Segment Start: Supplied records

-- pv_equiv track=rewrite | github.com/luanakwon/Projects4Fun | nemologic/main.py | get_line_label
-- ===== SOURCE A (Python) =====
-- def get_line_label(line):
--     out = []
--     pxl_0 = 1
--     j_len = 0
--     for pxl in line:
--         # if this pixel is black
--         # inc len
--         if pxl == 0:
--             j_len += 1
--         # if this pixel is not black but last pixel is black
--         # write j_len and reset
--         elif pxl != 0 and pxl_0 == 0:
--             out.append(j_len)
--             j_len = 0
--         # if this pixel is not black and last pixel is not black
--         # do nothing
--         pxl_0 = pxl
--     # if last pixel is black, append len
--     if line[-1] == 0:
--         out.append(j_len)
--
--     return out
-- ===== SOURCE B (Python) =====
-- def get_line_label(line):
--     # run-length encode the whole line, then keep the lengths of the zero runs
--     rle = []
--     for p in line:
--         if rle and rle[-1][0] == p:
--             rle[-1][1] += 1
--         else:
--             rle.append([p, 1])
--     return [c for v, c in rle if v == 0]
-- ===== Notes on version B (the rewrite author's own statement) =====
-- stated objective: simpler
-- what changed: Replaces A's prev-pixel/current-length state machine (with a trailing line[-1] check) by run-length encoding the line once and filtering out the lengths of the zero-valued runs.
import Mathlib
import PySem

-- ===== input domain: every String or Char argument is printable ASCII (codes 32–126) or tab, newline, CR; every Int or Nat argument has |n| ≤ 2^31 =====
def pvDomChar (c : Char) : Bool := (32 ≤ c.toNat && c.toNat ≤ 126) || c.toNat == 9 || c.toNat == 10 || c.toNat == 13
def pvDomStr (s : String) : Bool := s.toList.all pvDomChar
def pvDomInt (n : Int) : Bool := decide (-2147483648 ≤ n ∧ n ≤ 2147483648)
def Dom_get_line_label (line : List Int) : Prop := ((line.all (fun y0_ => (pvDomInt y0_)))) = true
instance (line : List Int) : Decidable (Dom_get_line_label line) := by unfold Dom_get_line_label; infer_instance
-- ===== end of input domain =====

-- B replaces A's prev-pixel state machine by run-length encoding the line then filtering zero runs ("simpler").

-- ===== PORT A =====
-- the for loop of A as structural recursion over the state (out, pxl_0, j_len)
def aLoop : List Int → List Int → Int → Int → (List Int × Int × Int)
  | [], out, pxl_0, j_len => (out, pxl_0, j_len)
  | pxl :: rest, out, pxl_0, j_len =>
    if pxl = 0 then aLoop rest out pxl (j_len + 1)
    else if pxl ≠ 0 ∧ pxl_0 = 0 then aLoop rest (out ++ [j_len]) pxl 0
    else aLoop rest out pxl j_len

def get_line_label (line : List Int) : List Int :=
  let s := aLoop line [] 1 0
  match PySem.List.pyGet? line (-1) with
  | none => s.1          -- unreachable under Pre_: Python raises IndexError on line[-1] here
  | some x => if x = 0 then s.1 ++ [s.2.2] else s.1

-- ===== PORT B =====
-- Python appends to / mutates the END of rle; ported with the accumulator REVERSED
-- (head = rle[-1]), reversed back before the final filter — exact on every input.
def rleStep (acc : List (Int × Int)) (p : Int) : List (Int × Int) :=
  match acc with
  | (v, c) :: rest => if v = p then (v, c + 1) :: rest else (p, 1) :: (v, c) :: rest
  | [] => [(p, 1)]

def get_line_label_alt (line : List Int) : List Int :=
  ((line.foldl rleStep []).reverse.filter (fun q => q.1 = 0)).map Prod.snd

-- ===== PRECONDITION & SPEC =====
-- Pre_ excludes exactly the empty line, on which A raises IndexError (line[-1]).
def Pre_get_line_label (line : List Int) : Prop := line ≠ []
instance (line : List Int) : Decidable (Pre_get_line_label line) := by unfold Pre_get_line_label; infer_instance
def pvWitness_get_line_label : List Int := ([0, 3, 0, 0])

def Spec_get_line_label (line : List Int) (out : List Int) : Prop := out = get_line_label_alt line
instance (line : List Int) (out : List Int) : Decidable (Spec_get_line_label line out) := by unfold Spec_get_line_label; infer_instance

-- ===== CLAIM (what is proved, stated in full; the proofs are below) =====
def Claim_equal_get_line_label : Prop := ∀ (line : List Int), Dom_get_line_label line → Pre_get_line_label line → Spec_get_line_label line (get_line_label line)

-- ===== LEMMAS AND PROOFS =====

-- step lemmas for A's loop
lemma aLoop_cons_z {x : Int} (xs : List Int) (out : List Int) (p j : Int) (hx : x = 0) :
    aLoop (x :: xs) out p j = aLoop xs out x (j + 1) := by simp [aLoop, hx]

lemma aLoop_cons_nz_pz {x p : Int} (xs : List Int) (out : List Int) (j : Int)
    (hx : x ≠ 0) (hp : p = 0) :
    aLoop (x :: xs) out p j = aLoop xs (out ++ [j]) x 0 := by simp [aLoop, hx, hp]

lemma aLoop_cons_nz_nz {x p : Int} (xs : List Int) (out : List Int) (j : Int)
    (hx : x ≠ 0) (hp : p ≠ 0) :
    aLoop (x :: xs) out p j = aLoop xs out x j := by simp [aLoop, hx, hp]

-- step lemmas for B's run-length accumulator
lemma rleStep_nil (p : Int) : rleStep [] p = [(p, 1)] := rfl
lemma rleStep_eq {v p : Int} (c : Int) (rest : List (Int × Int)) (h : v = p) :
    rleStep ((v, c) :: rest) p = (v, c + 1) :: rest := by simp [rleStep, h]
lemma rleStep_ne {v p : Int} (c : Int) (rest : List (Int × Int)) (h : v ≠ p) :
    rleStep ((v, c) :: rest) p = (p, 1) :: (v, c) :: rest := by simp [rleStep, h]

-- zero-run lengths read off an accumulator (in original order)
def zrOf (acc : List (Int × Int)) : List Int :=
  (acc.reverse.filter (fun q => q.1 = 0)).map Prod.snd

lemma zrOf_cons (v c : Int) (rest : List (Int × Int)) :
    zrOf ((v, c) :: rest) = zrOf rest ++ (if v = 0 then [c] else []) := by
  simp [zrOf, List.filter_append, List.map_append]
  split_ifs with h <;> simp [h]

-- the state link between A's loop state and B's accumulator
def Link (p j : Int) (out : List Int) (acc : List (Int × Int)) : Prop :=
  if p = 0 then ∃ rest, acc = (0, j) :: rest ∧ zrOf rest = out
  else zrOf acc = out ∧ (acc = [] ∨ ∃ k rest, acc = (p, k) :: rest)

-- main invariant: A's final answer (out, plus the pending run if the final prev pixel is 0)
-- equals the zero-run lengths of B's final accumulator
lemma main_inv (xs : List Int) : ∀ (out : List Int) (p j : Int) (acc : List (Int × Int)),
    (p ≠ 0 → j = 0) → Link p j out acc →
    (if (aLoop xs out p j).2.1 = 0 then (aLoop xs out p j).1 ++ [(aLoop xs out p j).2.2]
     else (aLoop xs out p j).1) = zrOf (xs.foldl rleStep acc) := by
  induction xs with
  | nil =>
    intro out p j acc hj hL
    simp only [aLoop, List.foldl]
    by_cases hp : p = 0
    · subst hp
      simp only [Link, reduceIte] at hL
      obtain ⟨rest, rfl, hrest⟩ := hL
      simp [zrOf_cons, hrest]
    · simp only [Link, if_neg hp] at hL
      simp [hp, hL.1]
  | cons x xs ih =>
    intro out p j acc hj hL
    rw [show (x :: xs).foldl rleStep acc = xs.foldl rleStep (rleStep acc x) from rfl]
    by_cases hx : x = 0
    · subst hx
      rw [aLoop_cons_z xs out p j rfl]
      by_cases hp : p = 0
      · subst hp
        simp only [Link, reduceIte] at hL
        obtain ⟨rest, rfl, hrest⟩ := hL
        rw [rleStep_eq j rest rfl]
        exact ih out 0 (j + 1) _ (by simp)
          (by simp only [Link, reduceIte]; exact ⟨rest, rfl, hrest⟩)
      · have hj0 : j = 0 := hj hp
        subst hj0
        simp only [Link, if_neg hp] at hL
        have hstep : rleStep acc 0 = (0, 1) :: acc := by
          rcases hL.2 with h | ⟨k, rest, rfl⟩
          · rw [h, rleStep_nil]
          · exact rleStep_ne k rest hp
        rw [hstep]
        exact ih out 0 (0 + 1) _ (by simp)
          (by simp only [Link, reduceIte]; exact ⟨acc, rfl, hL.1⟩)
    · by_cases hp : p = 0
      · subst hp
        rw [aLoop_cons_nz_pz xs out j hx rfl]
        simp only [Link, reduceIte] at hL
        obtain ⟨rest, rfl, hrest⟩ := hL
        rw [rleStep_ne j rest (Ne.symm hx)]
        refine ih (out ++ [j]) x 0 _ (fun _ => rfl) ?_
        simp only [Link, if_neg hx]
        refine ⟨?_, Or.inr ⟨1, _, rfl⟩⟩
        rw [zrOf_cons, if_neg hx, zrOf_cons, if_pos rfl, hrest]
        simp
      · rw [aLoop_cons_nz_nz xs out j hx hp]
        simp only [Link, if_neg hp] at hL
        have hj0 : j = 0 := hj hp
        refine ih out x j _ (fun _ => hj0) ?_
        simp only [Link, if_neg hx]
        constructor
        · rcases hL.2 with h | ⟨k, rest, rfl⟩
          · rw [h, rleStep_nil, zrOf_cons, if_neg hx, ← hL.1, h]; simp [zrOf]
          · by_cases hpx : p = x
            · rw [rleStep_eq k rest hpx, zrOf_cons, if_neg hp, ← hL.1,
                zrOf_cons, if_neg hp]
            · rw [rleStep_ne k rest hpx, zrOf_cons, if_neg hx, List.append_nil, hL.1]
        · rcases hL.2 with h | ⟨k, rest, rfl⟩
          · exact Or.inr ⟨1, [], by rw [h, rleStep_nil]⟩
          · by_cases hpx : p = x
            · refine Or.inr ⟨k + 1, rest, ?_⟩
              rw [rleStep_eq k rest hpx, hpx]
            · exact Or.inr ⟨1, _, rleStep_ne k rest hpx⟩

-- the final prev pixel of A's loop is the last element of the processed list
lemma aLoop_prev (xs : List Int) : ∀ (out : List Int) (p j : Int),
    (aLoop xs out p j).2.1 = xs.getLastD p := by
  induction xs with
  | nil => intro out p j; simp [aLoop]
  | cons x xs ih =>
    intro out p j
    rw [List.getLastD_cons]
    by_cases hx : x = 0
    · rw [aLoop_cons_z xs out p j hx, ih]
    · by_cases hp : p = 0
      · rw [aLoop_cons_nz_pz xs out j hx hp, ih]
      · rw [aLoop_cons_nz_nz xs out j hx hp, ih]

-- ===== VERDICT (by name: the statement is the Claim_ definition above) =====
theorem get_line_label_spec : Claim_equal_get_line_label := by
  intro line _ hpre
  unfold Spec_get_line_label get_line_label get_line_label_alt
  have hlast : PySem.List.pyGet? line (-1) = some (line.getLast hpre) := by
    rw [PySem.List.pyGet?_neg_one, List.getLast?_eq_getLast_of_ne_nil hpre]
  rw [hlast]
  have hmain := main_inv line [] 1 0 []
    (fun _ => rfl) (by simp only [Link]; norm_num; simp [zrOf])
  have hprev : (aLoop line [] 1 0).2.1 = line.getLast hpre := by
    rw [aLoop_prev, List.getLastD_eq_getLast?, List.getLast?_eq_getLast_of_ne_nil hpre,
      Option.getD_some]
  rw [hprev] at hmain
  exact hmain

Segment End: Supplied records

Copy out each line of the records where the string "pvDomChar" appears.

* [Worked solution]:
def pvDomChar (c : Char) : Bool := (32 ≤ c.toNat && c.toNat ≤ 126) || c.toNat == 9 || c.toNat == 10 || c.toNat == 13
def pvDomStr (s : String) : Bool := s.toList.all pvDomChar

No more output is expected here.